**What you should do:**
Your answer must consist of exactly the lines below, starting with the line with "if d.contains r.1" and going on through the line with "-- ===== PORT B", and nothing else.

**Listed records:**
□ □ □ □ □ □ □
-- pv_equiv track=rewrite | github.com/Kai124816/Class-Encore-Fall | week_6/exam_solutions.py | highest_scores
-- ===== SOURCE A (Python) =====
-- def highest_scores(records: list[tuple[str, int]]) -> list[tuple[str, int]]:
--     """From a list of (player, score) pairs, return the pairs showing
--     the highest score achieved by each player.
--
--     >>> highest_scores([("Luna", 8), ("Kai", 10), ("Luna", 12), ("Kai", 7), ("Taro", 9)])
--     [('Luna', 12), ('Kai', 10), ('Taro', 9)]
--     """
--     score_dict = {}
--     for player,score in records:
--         if player in score_dict and score > score_dict[player]:
--             score_dict[player] = score
--         elif player not in score_dict:
--             score_dict[player] = score
--
--     hs_list = []
--     for player,score in score_dict.items():
--         hs_list.append((player,score))
--
--     return hs_list
-- ===== SOURCE B (Python) =====
-- def highest_scores(records: list[tuple[str, int]]) -> list[tuple[str, int]]:
--     """Collect-then-reduce: group all scores per player (first-appearance
--     key order), then take max of each group in a second pass."""
--     groups = {}
--     for player, score in records:
--         groups.setdefault(player, []).append(score)
--     return [(player, max(scores)) for player, scores in groups.items()]
-- ===== Notes on version B (the rewrite author's own statement) =====
-- stated objective: alternative
-- what changed: Replaces A's running-max with conditional overwrite by a collect-then-reduce decomposition: group every score per player into a dict of lists, then emit (player, max(scores)) per group.
import Mathlib
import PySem

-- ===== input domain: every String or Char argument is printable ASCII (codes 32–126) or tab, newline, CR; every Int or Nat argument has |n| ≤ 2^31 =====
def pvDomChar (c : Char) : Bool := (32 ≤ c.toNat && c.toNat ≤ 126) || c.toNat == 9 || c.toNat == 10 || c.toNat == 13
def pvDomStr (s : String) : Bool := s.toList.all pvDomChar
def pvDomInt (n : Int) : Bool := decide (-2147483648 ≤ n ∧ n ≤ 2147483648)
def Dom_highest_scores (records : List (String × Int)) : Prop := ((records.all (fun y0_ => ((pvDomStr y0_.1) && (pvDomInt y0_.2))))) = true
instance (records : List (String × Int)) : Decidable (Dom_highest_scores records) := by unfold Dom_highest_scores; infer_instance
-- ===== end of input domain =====

-- B replaces A's running-max with conditional overwrite by a collect-then-reduce
-- decomposition (group all scores per player, then take the max of each group);
-- same cost, alternative structure.


-- ===== PORT A =====
-- one loop-body step of A: keep a running max per player in score_dict
def hsStepA (d : PySem.Dict String Int) (r : String × Int) : PySem.Dict String Int :=
  if d.contains r.1 && decide (d.getD r.1 0 < r.2) then d.insert r.1 r.2
  else if !d.contains r.1 then d.insert r.1 r.2
  else d

def highest_scores (records : List (String × Int)) : List (String × Int) :=
  let score_dict := records.foldl hsStepA PySem.Dict.empty
  score_dict.items.foldl (fun hs_list p => hs_list ++ [(p.1, p.2)]) []

-- ===== PORT B =====
-- max(scores): scores is nonempty by construction, so the .getD 0 default is never used
def hsMax (scores : List Int) : Int := (PySem.List.max? scores id).getD 0

def highest_scores_alt (records : List (String × Int)) : List (String × Int) :=
  let groups := records.foldl (fun d r => d.modify r.1 [] (· ++ [r.2])) PySem.Dict.empty
  groups.items.map (fun p => (p.1, hsMax p.2))

-- ===== PRECONDITION & SPEC =====
def Spec_highest_scores (records : List (String × Int)) (out : List (String × Int)) : Prop := out = highest_scores_alt records
instance (records : List (String × Int)) (out : List (String × Int)) : Decidable (Spec_highest_scores records out) := by unfold Spec_highest_scores; infer_instance

-- ===== CLAIM (what is proved, stated in full; the proofs are below) =====
def Claim_equal_highest_scores : Prop := ∀ (records : List (String × Int)), Dom_highest_scores records → Spec_highest_scores records (highest_scores records)

-- ===== LEMMAS AND PROOFS =====

-- A's dict is the per-key max image of B's dict of groups
def hsInv (dA : PySem.Dict String Int) (dB : PySem.Dict String (List Int)) : Prop :=
  dA.items = dB.items.map (fun p => (p.1, hsMax p.2)) ∧ dB.keys.Nodup ∧ ∀ p ∈ dB.items, p.2 ≠ []

lemma hsMax?_some (a : Int) (xs : List Int) :
    ∃ m, PySem.List.max? (a :: xs) id = some m := by
  induction xs generalizing a with
  | nil => exact ⟨a, rfl⟩
  | cons x xs ih =>
    have h1 : PySem.List.max? (a :: x :: xs) id = PySem.List.max? ((if a < x then x else a) :: xs) id := by
      by_cases h : a < x <;> simp [PySem.List.max?, h]
    rw [h1]; exact ih _

lemma hsMax_append_singleton (l : List Int) (s : Int) (hl : l ≠ []) :
    hsMax (l ++ [s]) = if hsMax l < s then s else hsMax l := by
  obtain ⟨m, hm⟩ : ∃ m, PySem.List.max? l id = some m := by
    cases l with
    | nil => exact absurd rfl hl
    | cons x xs => exact hsMax?_some x xs
  simp only [hsMax, PySem.List.max?] at hm ⊢
  rw [List.foldl_append, hm]
  simp only [List.foldl_cons, List.foldl_nil, id]
  by_cases h : m < s <;> simp [h]

lemma hsInv_step (dA : PySem.Dict String Int) (dB : PySem.Dict String (List Int))
    (r : String × Int) (h : hsInv dA dB) :
    hsInv (hsStepA dA r) (dB.modify r.1 [] (· ++ [r.2])) := by
  obtain ⟨hitems, hnd, hne⟩ := h
  have hkeys : dA.keys = dB.keys := by
    simp only [PySem.Dict.keys, hitems, List.map_map]; rfl
  have hcont : dA.contains r.1 = dB.contains r.1 := by
    simp [PySem.Dict.contains_eq_decide_mem_keys, hkeys]
  by_cases hc : dB.contains r.1 = true
  · -- key present: B extends the group in place, A overwrites iff strictly greater
    have hg : dB.get? r.1 = some (dB.getD r.1 []) := by
      rcases hg0 : dB.get? r.1 with _ | l
      · rw [PySem.Dict.get?_eq_none_iff_contains] at hg0; simp [hg0] at hc
      · rw [PySem.Dict.getD_eq_get?_getD, hg0]; rfl
    set l := dB.getD r.1 [] with hldef
    have hl : (r.1, l) ∈ dB.items := PySem.Dict.mem_items_of_get?_eq_some dB hg
    have hlne : l ≠ [] := hne _ hl
    have hAval : dA.getD r.1 0 = hsMax l := by
      refine PySem.Dict.getD_of_mem_items dA ?_ ?_ 0
      · rw [hitems]; exact List.mem_map_of_mem hl
      · rw [hkeys]; exact hnd
    have hBitems : (dB.modify r.1 [] (· ++ [r.2])).items
        = dB.items.map (fun p => if p.1 == r.1 then (r.1, l ++ [r.2]) else p) := by
      simp only [PySem.Dict.modify, ← hldef]
      exact PySem.Dict.items_insert_of_contains dB _ hc
    have hval : ∀ q ∈ dB.items, q.1 = r.1 → q.2 = l := by
      intro q hq hq1
      have hmem := (PySem.Dict.get?_eq_some_iff_mem_items dB q.1 q.2 hnd).2 hq
      rw [hq1, hg] at hmem
      exact (Option.some.inj hmem).symm
    have hmapped : (dB.modify r.1 [] (· ++ [r.2])).items.map (fun p => (p.1, hsMax p.2))
        = dB.items.map (fun p => if p.1 == r.1 then (r.1, hsMax (l ++ [r.2])) else (p.1, hsMax p.2)) := by
      rw [hBitems, List.map_map]
      refine List.map_congr_left (fun q hq => ?_)
      by_cases hq1 : q.1 = r.1 <;> simp [hq1]
    refine ⟨?_, ?_, ?_⟩
    · -- items equation
      rw [hmapped, hsMax_append_singleton l r.2 hlne]
      by_cases hgt : hsMax l < r.2
      · have hA' : hsStepA dA r = dA.insert r.1 r.2 := by
          unfold hsStepA; rw [hcont, hc, hAval]; simp [hgt]
        have hcA : dA.contains r.1 = true := by rw [hcont]; exact hc
        rw [hA', PySem.Dict.items_insert_of_contains dA _ hcA, hitems, List.map_map]
        refine List.map_congr_left (fun q hq => ?_)
        by_cases hq1 : q.1 = r.1
        · simp [hq1, hgt]
        · simp [hq1]
      · have hA' : hsStepA dA r = dA := by
          unfold hsStepA; rw [hcont, hc, hAval]; simp [hgt]
        rw [hA', hitems]
        refine (List.map_congr_left (fun q hq => ?_)).symm
        by_cases hq1 : q.1 = r.1
        · simp [hq1, hval q hq hq1, hgt]
        · simp [hq1]
    · simpa [PySem.Dict.modify] using PySem.Dict.nodup_keys_insert dB r.1 _ hnd
    · intro p hp
      rw [hBitems] at hp
      obtain ⟨q, hq, hqe⟩ := List.mem_map.1 hp
      by_cases hq1 : q.1 == r.1
      · simp only [hq1, if_true] at hqe; subst hqe; simp
      · simp only [hq1, if_false, Bool.false_eq_true] at hqe; subst hqe; exact hne _ hq
  · -- key absent: both append a fresh entry
    have hc' : dB.contains r.1 = false := by simpa using hc
    have hcA : dA.contains r.1 = false := by rw [hcont]; exact hc'
    have hBitems : (dB.modify r.1 [] (· ++ [r.2])).items = dB.items ++ [(r.1, [r.2])] := by
      simp only [PySem.Dict.modify, PySem.Dict.getD_of_not_contains dB [] hc', List.nil_append]
      exact PySem.Dict.items_insert_of_not_contains dB _ hc'
    have hA' : hsStepA dA r = dA.insert r.1 r.2 := by
      unfold hsStepA; rw [hcA]; simp
    refine ⟨?_, ?_, ?_⟩
    · rw [hA', PySem.Dict.items_insert_of_not_contains dA _ hcA, hBitems, List.map_append, hitems]
      simp [hsMax, PySem.List.max?]
    · simpa [PySem.Dict.modify] using PySem.Dict.nodup_keys_insert dB r.1 _ hnd
    · intro p hp
      rw [hBitems] at hp
      rcases List.mem_append.1 hp with h1 | h1
      · exact hne _ h1
      · simp at h1; subst h1; simp

lemma hsInv_foldl (records : List (String × Int)) :
    ∀ (dA : PySem.Dict String Int) (dB : PySem.Dict String (List Int)), hsInv dA dB →
    hsInv (records.foldl hsStepA dA) (records.foldl (fun d r => d.modify r.1 [] (· ++ [r.2])) dB) := by
  induction records with
  | nil => intro dA dB h; exact h
  | cons r rs ih => intro dA dB h; exact ih _ _ (hsInv_step dA dB r h)

-- ===== VERDICT (by name: the statement is the Claim_ definition above) =====
theorem highest_scores_spec : Claim_equal_highest_scores := by
  intro records _
  unfold Spec_highest_scores highest_scores highest_scores_alt
  have h := hsInv_foldl records PySem.Dict.empty PySem.Dict.empty
    ⟨by simp [PySem.Dict.empty], by simp [PySem.Dict.empty, PySem.Dict.keys], by simp [PySem.Dict.empty]⟩
  simp only [PySem.List.foldl_append_singleton_eq_map, h.1, List.map_map, List.nil_append]
  rfl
□ □ □ □ □ □ □
**Output of the exercise:**
  if d.contains r.1 && decide (d.getD r.1 0 < r.2) then d.insert r.1 r.2
  else if !d.contains r.1 then d.insert r.1 r.2
  else d

def highest_scores (records : List (String × Int)) : List (String × Int) :=
  let score_dict := records.foldl hsStepA PySem.Dict.empty
  score_dict.items.foldl (fun hs_list p => hs_list ++ [(p.1, p.2)]) []

-- ===== PORT B =====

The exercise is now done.